Stored items:
-- pv_equiv track=rewrite | github.com/AMP-SCZ/qqc | qqc/qqc/json.py | get_diff_dict_only
-- ===== SOURCE A (Python) =====
-- def get_diff_dict_only(dict_in: dict, dict_template: dict) -> dict:
--     diff_dict = {}
--     for k, v in dict_in.items():
--         if k in dict_template:
--             if dict_in[k] != dict_template[k]:
--                 diff_dict[k] = v
--         else:
--             diff_dict[k] = v
--
--     return diff_dict
-- ===== SOURCE B (Python) =====
-- def get_diff_dict_only(dict_in: dict, dict_template: dict) -> dict:
--     # Subtractive formulation: start from a copy of dict_in and prune
--     # the entries the template already has with the same value.
--     diff_dict = dict(dict_in)
--     for k, v in dict_template.items():
--         if k in diff_dict and diff_dict[k] == v:
--             del diff_dict[k]
--     return diff_dict
-- ===== Notes on version B (the rewrite author's own statement) =====
-- stated objective: alternative
-- what changed: B starts from a shallow copy of dict_in and loops over dict_template, deleting each entry the template matches exactly, instead of A's loop over dict_in that accumulates kept entries into a fresh dict.
import Mathlib
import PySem

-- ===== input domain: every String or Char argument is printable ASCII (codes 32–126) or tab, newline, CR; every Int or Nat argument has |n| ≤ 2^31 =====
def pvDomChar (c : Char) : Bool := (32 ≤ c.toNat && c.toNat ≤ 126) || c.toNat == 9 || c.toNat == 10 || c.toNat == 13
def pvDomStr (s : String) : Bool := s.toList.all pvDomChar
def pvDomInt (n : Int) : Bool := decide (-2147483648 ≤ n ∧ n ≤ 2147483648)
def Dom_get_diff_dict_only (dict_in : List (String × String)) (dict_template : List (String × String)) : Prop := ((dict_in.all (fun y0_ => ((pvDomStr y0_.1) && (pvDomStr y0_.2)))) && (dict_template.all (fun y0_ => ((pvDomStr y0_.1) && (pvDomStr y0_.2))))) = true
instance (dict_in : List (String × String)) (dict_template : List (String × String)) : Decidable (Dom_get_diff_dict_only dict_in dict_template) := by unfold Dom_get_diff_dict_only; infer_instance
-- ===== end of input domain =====

-- B rewrites A's accumulate-the-kept-entries loop over dict_in as a subtractive loop over
-- dict_template that prunes exact matches from a copy of dict_in (alternative decomposition;
-- equal in the return value; neither mutates its arguments).

-- ===== PORT A =====
def get_diff_dict_only (dict_in : List (String × String)) (dict_template : List (String × String)) : List (String × String) :=
  (dict_in.foldl (fun diff kv =>
      match (PySem.Dict.mk dict_template).get? kv.1 with
      | some tv =>
          -- dict_in[k] cannot raise here: kv comes from dict_in itself
          if (PySem.Dict.mk dict_in).getD kv.1 kv.2 ≠ tv then diff.insert kv.1 kv.2 else diff
      | none => diff.insert kv.1 kv.2)
    (PySem.Dict.empty : PySem.Dict String String)).items

-- ===== PORT B =====
def get_diff_dict_only_alt (dict_in : List (String × String)) (dict_template : List (String × String)) : List (String × String) :=
  (dict_template.foldl (fun diff kv =>
      if diff.get? kv.1 = some kv.2 then diff.erase kv.1 else diff)
    (PySem.Dict.mk dict_in)).items

-- ===== PRECONDITION & SPEC =====
-- Pre_ requires distinct keys in each association list: the lists encode Python dicts (whose keys
-- are always unique), so duplicate-key lists never arise as inputs of A.
def Pre_get_diff_dict_only (dict_in : List (String × String)) (dict_template : List (String × String)) : Prop :=
  (dict_in.map Prod.fst).Nodup ∧ (dict_template.map Prod.fst).Nodup
instance (dict_in : List (String × String)) (dict_template : List (String × String)) : Decidable (Pre_get_diff_dict_only dict_in dict_template) := by unfold Pre_get_diff_dict_only; infer_instance

def pvWitness_get_diff_dict_only : (List (String × String)) × (List (String × String)) :=
  ([("a", "1"), ("b", "2")], [("a", "1"), ("c", "3")])

def Spec_get_diff_dict_only (dict_in : List (String × String)) (dict_template : List (String × String)) (out : List (String × String)) : Prop := out = get_diff_dict_only_alt dict_in dict_template
instance (dict_in : List (String × String)) (dict_template : List (String × String)) (out : List (String × String)) : Decidable (Spec_get_diff_dict_only dict_in dict_template out) := by unfold Spec_get_diff_dict_only; infer_instance

-- ===== CLAIM (what is proved, stated in full; the proofs are below) =====
def Claim_equal_get_diff_dict_only : Prop := ∀ (dict_in : List (String × String)) (dict_template : List (String × String)), Dom_get_diff_dict_only dict_in dict_template → Pre_get_diff_dict_only dict_in dict_template → Spec_get_diff_dict_only dict_in dict_template (get_diff_dict_only dict_in dict_template)

-- ===== LEMMAS AND PROOFS =====

-- the common keep-predicate: an entry of dict_in survives iff the template does not map its key
-- to exactly its value
def pvKeep (dict_template : List (String × String)) (kv : String × String) : Bool :=
  !((PySem.Dict.mk dict_template).get? kv.1 == some kv.2)

-- A's branch condition as a boolean predicate
def pvKeepA (dict_in dict_template : List (String × String)) (kv : String × String) : Bool :=
  match (PySem.Dict.mk dict_template).get? kv.1 with
  | some tv => decide ((PySem.Dict.mk dict_in).getD kv.1 kv.2 ≠ tv)
  | none => true

-- A's loop: conditional inserts of fresh distinct keys into an accumulator = filter
theorem pv_foldl_ite_insert (l : List (String × String)) (f : String × String → Bool)
    (d : PySem.Dict String String)
    (hfresh : ∀ a ∈ l, d.contains a.1 = false) (hnd : (l.map Prod.fst).Nodup) :
    (l.foldl (fun d kv => if f kv then d.insert kv.1 kv.2 else d) d).items
      = d.items ++ l.filter f := by
  induction l generalizing d with
  | nil => simp
  | cons a t ih =>
    simp only [List.map_cons, List.nodup_cons] at hnd
    have hda : d.contains a.1 = false := hfresh a (by simp)
    rw [List.foldl_cons, List.filter_cons]
    by_cases hf : f a = true
    · rw [if_pos hf, if_pos hf]
      rw [ih (d.insert a.1 a.2) (fun b hb => by
        rw [PySem.Dict.contains_insert]
        have hb1 : b.1 ≠ a.1 := fun h => hnd.1 (h ▸ List.mem_map_of_mem hb)
        simp [hb1, hfresh b (List.mem_cons_of_mem _ hb)]) hnd.2]
      rw [PySem.Dict.items_insert_of_not_contains d a.2 hda]
      simp
    · rw [if_neg hf, if_neg hf]
      exact ih d (fun b hb => hfresh b (List.mem_cons_of_mem _ hb)) hnd.2

-- B's loop: conditional erases driven by a distinct-key template = filter by pvKeep
theorem pv_foldl_erase (dt : List (String × String)) (d : PySem.Dict String String)
    (hd : d.keys.Nodup) (hdt : (dt.map Prod.fst).Nodup) :
    (dt.foldl (fun d kv => if d.get? kv.1 = some kv.2 then d.erase kv.1 else d) d).items
      = d.items.filter (pvKeep dt) := by
  induction dt generalizing d with
  | nil =>
    rw [List.foldl_nil]
    refine (List.filter_eq_self.2 ?_).symm
    intro a _
    simp [pvKeep, PySem.Dict.get?]
  | cons p t ih =>
    obtain ⟨pk, pv⟩ := p
    simp only [List.map_cons, List.nodup_cons] at hdt
    rw [List.foldl_cons]
    by_cases h : d.get? pk = some pv
    · rw [if_pos h]
      have hkeys : (d.erase pk).keys.Nodup := by
        refine hd.sublist ?_
        simp only [PySem.Dict.keys, PySem.Dict.erase]
        exact List.Sublist.map _ List.filter_sublist
      rw [ih (d.erase pk) hkeys hdt.2]
      have herase : (d.erase pk).items = d.items.filter (fun kv => !(kv.1 == pk)) := rfl
      rw [herase, List.filter_filter]
      apply List.filter_congr
      intro kv hkv
      by_cases hk : kv.1 = pk
      · have hv : kv.2 = pv := by
          have hh := PySem.Dict.get?_of_mem_items d hkv hd
          rw [hk, h] at hh
          exact (Option.some.inj hh).symm
        simp [pvKeep, PySem.Dict.get?_mk_cons, hk, hv]
      · simp only [pvKeep, PySem.Dict.get?_mk_cons]
        simp [Ne.symm hk]
        exact fun _ => hk
    · rw [if_neg h]
      rw [ih d hd hdt.2]
      apply List.filter_congr
      intro kv hkv
      by_cases hk : kv.1 = pk
      · have hget : d.get? kv.1 = some kv.2 := PySem.Dict.get?_of_mem_items d hkv hd
        have hv : pv ≠ kv.2 := by
          intro hv; apply h; rw [← hk, hget, hv]
        have hnone : (PySem.Dict.mk t).get? kv.1 = none := by
          rw [PySem.Dict.get?_eq_none_iff_not_mem_keys, PySem.Dict.keys_mk]
          rw [hk]; exact hdt.1
        simp only [pvKeep, PySem.Dict.get?_mk_cons]
        simp [hk, hv]
        rw [← hk]
        simp [hnone]
      · simp [pvKeep, PySem.Dict.get?_mk_cons, Ne.symm hk]

theorem get_diff_dict_only_spec : Claim_equal_get_diff_dict_only := by
  intro din dt _ hpre
  unfold Spec_get_diff_dict_only get_diff_dict_only get_diff_dict_only_alt
  obtain ⟨h1, h2⟩ := hpre
  -- B side
  rw [pv_foldl_erase dt (PySem.Dict.mk din) (by rw [PySem.Dict.keys_mk]; exact h1) h2]
  -- A side: the match-step is a conditional insert by the predicate pvKeepA
  have hstep : (fun (diff : PySem.Dict String String) (kv : String × String) =>
      match (PySem.Dict.mk dt).get? kv.1 with
      | some tv => if (PySem.Dict.mk din).getD kv.1 kv.2 ≠ tv then diff.insert kv.1 kv.2 else diff
      | none => diff.insert kv.1 kv.2)
      = (fun diff kv => if pvKeepA din dt kv then diff.insert kv.1 kv.2 else diff) := by
    funext diff kv
    unfold pvKeepA
    rcases hg : (PySem.Dict.mk dt).get? kv.1 with _ | tv
    · simp
    · dsimp only
      by_cases hne : (PySem.Dict.mk din).getD kv.1 kv.2 ≠ tv
      · rw [if_pos hne, if_pos (by simpa using hne)]
      · rw [if_neg hne, if_neg (by simpa using hne)]
  rw [hstep, pv_foldl_ite_insert din _ PySem.Dict.empty (fun a _ => PySem.Dict.contains_empty a.1) h1]
  show din.filter _ = List.filter (pvKeep dt) din
  apply List.filter_congr
  intro kv hkv
  have hgd : (PySem.Dict.mk din).getD kv.1 kv.2 = kv.2 :=
    PySem.Dict.getD_of_mem_items (PySem.Dict.mk din) hkv (by rw [PySem.Dict.keys_mk]; exact h1) kv.2
  unfold pvKeepA
  rcases hg : (PySem.Dict.mk dt).get? kv.1 with _ | tv
  · simp [pvKeep, hg]
  · by_cases hvv : tv = kv.2
    · simp [pvKeep, hg, hgd, hvv]
    · simp [pvKeep, hg, hgd, hvv, Ne.symm hvv]
def Spec_try_index (A : List Int) (differing_index : Int) (out : List Int) : Prop := out = try_index_alt A differing_index
instance (A : List Int) (differing_index : Int) (out : List Int) : Decidable (Spec_try_index A differing_index out) := by unfold Spec_try_index; infer_instance

-- ===== CLAIM (what is proved, stated in full; the proofs are below) =====
def Claim_equal_try_index : Prop := ∀ (A : List Int) (differing_index : Int), Dom_try_index A differing_index → Pre_try_index A differing_index → Spec_try_index A differing_index (try_index A differing_index)

-- ===== LEMMAS AND PROOFS =====

-- suffix-maxima selection, the common mathematical core of both programs:
-- suf ys = (max of ys, the elements of ys that are >= every element to their right)
def suf : List Int → Int × List Int
  | [] => (0, [])
  | [x] => (x, [x])
  | x :: y :: t =>
    let (m, l) := suf (y :: t)
    if m ≤ x then (x, x :: l) else (m, l)

lemma suf_cons (x y : Int) (t : List Int) :
    suf (x :: y :: t) =
      if (suf (y :: t)).1 ≤ x then (x, x :: (suf (y :: t)).2) else suf (y :: t) := by
  simp [suf]

lemma suf_le (q : List Int) : ∀ z ∈ (suf q).2, z ≤ (suf q).1 := by
  induction q with
  | nil => simp [suf]
  | cons x t ih =>
    match t with
    | [] => simp [suf]
    | y :: t' =>
      rw [suf_cons]
      by_cases h : (suf (y :: t')).1 ≤ x
      · rw [if_pos h]
        intro z hz
        rcases List.mem_cons.mp hz with rfl | hz
        · exact le_refl z
        · exact le_trans (ih z hz) h
      · rw [if_neg h]
        exact ih

lemma pvPop_all_lt (x : Int) (l : List Int) (h : ∀ y ∈ l, y < x) : pvPop x l = [] := by
  induction l with
  | nil => rfl
  | cons y t ih =>
    rw [pvPop, if_pos (h y (by simp))]
    exact ih (fun z hz => h z (by simp [hz]))

lemma pvPop_append_ge (x a : Int) (hxa : x ≤ a) (l : List Int) :
    pvPop x (l ++ [a]) = pvPop x l ++ [a] := by
  induction l with
  | nil => simp [pvPop, not_lt.mpr hxa]
  | cons y t ih =>
    by_cases h : y < x
    · simpa [pvPop, h] using ih
    · simp [pvPop, h]
-- pv_equiv track=rewrite | github.com/Pratikshresth/NetSec---Real_World_Project | Root_STP.py | Lower_MAC
-- ===== SOURCE A (Python) =====
-- def Lower_MAC(mac):
--     """
--     Function To Lower The Root MAC And The Bridge MAC To gain Root Role
--     :param mac:
--     :return:
--     """
--     EvilMAC = ""
--     count = 0
--     Flag = False
--     for x in range(len(mac)):
--         if mac[x] in "abcdef123456789" and not Flag:
--             count+=1
--             repl = int(mac[x], 16)
--             repl -= 1
--             repl = format(repl, "x")
--             EvilMAC = EvilMAC + str(repl)
--             if count >2:
--                 Flag=True
--         else:
--             EvilMAC+=mac[x]
--     return  EvilMAC
-- ===== SOURCE B (Python) =====
-- def Lower_MAC(mac):
--     # Pass 1: collect indices of the first three characters in "abcdef123456789".
--     idxs = []
--     for i, ch in enumerate(mac):
--         if ch in "abcdef123456789":
--             idxs.append(i)
--             if len(idxs) == 3:
--                 break
--     # Pass 2: rebuild, decrementing only at the collected indices.
--     chars = list(mac)
--     for i in idxs:
--         chars[i] = format(int(mac[i], 16) - 1, "x")
--     return "".join(chars)
-- ===== Notes on version B (the rewrite author's own statement) =====
-- stated objective: faster
-- what changed: Replaces A's single stateful count/Flag pass that rebuilds the whole string by repeated concatenation with an index-gathering pass (first three eligible positions) followed by a targeted replacement at those indices and one join.
import Mathlib
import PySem

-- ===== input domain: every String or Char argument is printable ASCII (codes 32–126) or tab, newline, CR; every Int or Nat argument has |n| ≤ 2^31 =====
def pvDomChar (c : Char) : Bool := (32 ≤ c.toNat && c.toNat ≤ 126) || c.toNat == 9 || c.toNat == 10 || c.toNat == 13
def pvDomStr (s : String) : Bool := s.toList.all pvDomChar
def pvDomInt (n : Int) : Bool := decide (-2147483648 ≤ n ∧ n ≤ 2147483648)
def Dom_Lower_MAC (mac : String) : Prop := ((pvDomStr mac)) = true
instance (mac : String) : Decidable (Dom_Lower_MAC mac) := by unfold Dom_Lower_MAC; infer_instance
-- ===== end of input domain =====

-- B replaces A's single stateful count/Flag pass with an index-gathering pass
-- followed by a targeted rebuild of just those positions (alternative decomposition).

-- ===== PORT A =====
-- shared hex helpers: int(c,16) and format(n,"x"), exact on the only values that
-- occur here (c ∈ "abcdef123456789", so n ∈ 0..14: a single lowercase hex digit)
def pvHexVal (c : Char) : Int := if c.isDigit then (c.toNat : Int) - 48 else (c.toNat : Int) - 87
def pvHexChar (n : Int) : Char := if n < 10 then Char.ofNat (n.toNat + 48) else Char.ofNat (n.toNat + 87)

-- A's loop: state (EvilMAC, count, Flag), one character per step
def pvLoopA : List Char → List Char → Int → Bool → List Char
  | [], evil, _, _ => evil
  | c :: rest, evil, count, flag =>
    if c ∈ "abcdef123456789".toList ∧ flag = false then
      let count := count + 1
      let repl := pvHexVal c - 1
      let evil := evil ++ [pvHexChar repl]
      if count > 2 then pvLoopA rest evil count true
      else pvLoopA rest evil count false
    else pvLoopA rest (evil ++ [c]) count flag

def Lower_MAC (mac : String) : String := String.mk (pvLoopA mac.toList [] 0 false)

-- ===== PORT B =====
-- pass 1 of Source B: indices of eligible chars, stopping once three are gathered
def pvCollect : List Char → Nat → Nat → List Nat
  | [], _, _ => []
  | c :: rest, i, k =>
    if c ∈ "abcdef123456789".toList then
      if k ≤ 1 then [i] else i :: pvCollect rest (i + 1) (k - 1)
    else pvCollect rest (i + 1) k

def Lower_MAC_alt (mac : String) : String :=
  let t := mac.toList
  let idxs := pvCollect t 0 3
  -- pass 2 of Source B: chars[i] = format(int(mac[i],16)-1,"x") at each collected index
  let chars := idxs.foldl (fun out i => out.set i (pvHexChar (pvHexVal (t.getD i ' ') - 1))) t
  String.mk chars

-- ===== PRECONDITION & SPEC =====
def Spec_Lower_MAC (mac : String) (out : String) : Prop := out = Lower_MAC_alt mac
instance (mac : String) (out : String) : Decidable (Spec_Lower_MAC mac out) := by unfold Spec_Lower_MAC; infer_instance

-- ===== CLAIM (what is proved, stated in full; the proofs are below) =====
def Claim_equal_Lower_MAC : Prop := ∀ (mac : String), Dom_Lower_MAC mac → Spec_Lower_MAC mac (Lower_MAC mac)

-- ===== LEMMAS AND PROOFS =====

-- common denotation: replace the first k eligible characters
def pvGo (k : Nat) : List Char → List Char
  | [] => []
  | c :: rest =>
    if c ∈ "abcdef123456789".toList ∧ 0 < k then
      pvHexChar (pvHexVal c - 1) :: pvGo (k - 1) rest
    else c :: pvGo k rest

theorem pvGo_zero (t : List Char) : pvGo 0 t = t := by
  induction t with
  | nil => rfl
  | cons c rest ih =>
    rw [pvGo, if_neg (by simp), ih]

theorem pvGo_cons_pos {c : Char} (hc : c ∈ "abcdef123456789".toList) {k : Nat} (hk : 0 < k)
    (rest : List Char) : pvGo k (c :: rest) = pvHexChar (pvHexVal c - 1) :: pvGo (k - 1) rest := by
  rw [pvGo, if_pos ⟨hc, hk⟩]

theorem pvGo_cons_neg {c : Char} (hc : c ∉ "abcdef123456789".toList) (k : Nat)
    (rest : List Char) : pvGo k (c :: rest) = c :: pvGo k rest := by
  rw [pvGo, if_neg (by exact fun h => hc h.1)]

theorem pvLoopA_true (t : List Char) : ∀ evil count, pvLoopA t evil count true = evil ++ t := by
  induction t with
  | nil => intro evil count; simp [pvLoopA]
  | cons c rest ih =>
    intro evil count
    rw [pvLoopA, if_neg (by simp), ih]
    simp

theorem pvLoopA_false (t : List Char) :
    ∀ (k : Nat) evil, 1 ≤ k → k ≤ 3 → pvLoopA t evil (3 - (k : Int)) false = evil ++ pvGo k t := by
  induction t with
  | nil => intro k evil _ _; simp [pvLoopA, pvGo]
  | cons c rest ih =>
    intro k evil hk1 hk3
    by_cases hc : c ∈ "abcdef123456789".toList
    · rw [pvLoopA, if_pos ⟨hc, rfl⟩]
      by_cases hk : k = 1
      · subst hk
        rw [if_pos (by norm_num), pvLoopA_true,
          pvGo_cons_pos hc Nat.one_pos, pvGo_zero]
        simp
      · have hk2 : 2 ≤ k := by omega
        have hgt : ¬ ((3 : Int) - k + 1 > 2) := by
          have : (2 : Int) ≤ (k : Int) := by exact_mod_cast hk2
          omega
        rw [if_neg hgt]
        have hcast : (3 : Int) - (k : Int) + 1 = 3 - ((k - 1 : Nat) : Int) := by
          push_cast [Nat.cast_sub hk1]
          ring
        rw [hcast, ih (k - 1) _ (by omega) (by omega),
          pvGo_cons_pos hc (by omega)]
        simp
    · rw [pvLoopA, if_neg (by exact fun h => hc h.1),
        ih k _ hk1 hk3, pvGo_cons_neg hc]
      simp

-- shifting the start index shifts every collected index
theorem pvCollect_shift (t : List Char) :
    ∀ i k, pvCollect t (i + 1) k = (pvCollect t i k).map (· + 1) := by
  induction t with
  | nil => intro i k; rfl
  | cons c rest ih =>
    intro i k
    by_cases hc : c ∈ "abcdef123456789".toList
    · by_cases hk : k ≤ 1
      · rw [pvCollect, pvCollect, if_pos hc, if_pos hc, if_pos hk, if_pos hk]
        rfl
      · rw [pvCollect, pvCollect, if_pos hc, if_pos hc, if_neg hk, if_neg hk]
        simp [ih]
    · rw [pvCollect, pvCollect, if_neg hc, if_neg hc, ih]

-- folding shifted indices over a cons leaves the head alone
theorem pvFold_shift (f : Char → Char) (d : Char) (idxs : List Nat) :
    ∀ (y x : Char) (t acc : List Char),
      (idxs.map (· + 1)).foldl (fun out j => out.set j (f ((y :: t).getD j d))) (x :: acc)
        = x :: idxs.foldl (fun out j => out.set j (f (t.getD j d))) acc := by
  induction idxs with
  | nil => intro y x t acc; rfl
  | cons j rest ih =>
    intro y x t acc
    simp only [List.map_cons, List.foldl_cons, List.getD_cons_succ, List.set_cons_succ]
    exact ih y x t (acc.set j (f (t.getD j d)))

theorem pvB_go (t : List Char) :
    ∀ k, 1 ≤ k →
      (pvCollect t 0 k).foldl
        (fun out i => out.set i (pvHexChar (pvHexVal (t.getD i ' ') - 1))) t = pvGo k t := by
  induction t with
  | nil => intro k _; rfl
  | cons c rest ih =>
    intro k hk
    by_cases hc : c ∈ "abcdef123456789".toList
    · by_cases h1 : k ≤ 1
      · have hk1 : k = 1 := by omega
        subst hk1
        rw [pvCollect, if_pos hc, if_pos (le_refl 1),
          pvGo_cons_pos hc Nat.one_pos, pvGo_zero]
        rfl
      · rw [pvCollect, if_pos hc, if_neg h1]
        have h01 : (0 : Nat) + 1 = 1 := rfl
        rw [← h01, pvCollect_shift]
        simp only [List.foldl_cons, List.getD_cons_zero, List.set_cons_zero]
        rw [pvFold_shift (fun x => pvHexChar (pvHexVal x - 1)) ' ' _ c
          (pvHexChar (pvHexVal c - 1)) rest rest,
          ih (k - 1) (by omega), pvGo_cons_pos hc (by omega)]
    · rw [pvCollect, if_neg hc]
      have h01 : (0 : Nat) + 1 = 1 := rfl
      rw [← h01, pvCollect_shift,
        pvFold_shift (fun x => pvHexChar (pvHexVal x - 1)) ' ' _ c c rest rest,
        ih k hk, pvGo_cons_neg hc]

-- ===== VERDICT (by name: the statement is the Claim_ definition above) =====
theorem Lower_MAC_spec : Claim_equal_Lower_MAC := by
  intro mac _
  show Lower_MAC mac = Lower_MAC_alt mac
  have hA : pvLoopA mac.toList [] 0 false = pvGo 3 mac.toList := by
    have := pvLoopA_false mac.toList 3 [] (by norm_num) (le_refl 3)
    simpa using this
  simp only [Lower_MAC, Lower_MAC_alt]
  rw [hA, pvB_go mac.toList 3 (by norm_num)]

* [WHAT THIS TASK INVOLVES]: Reproduce every line from the entries that holds the word "apply".

* [EXPECTED OUTPUT]:
      apply List.filter_congr
      apply List.filter_congr
          intro hv; apply h; rw [← hk, hget, hv]
  apply List.filter_congr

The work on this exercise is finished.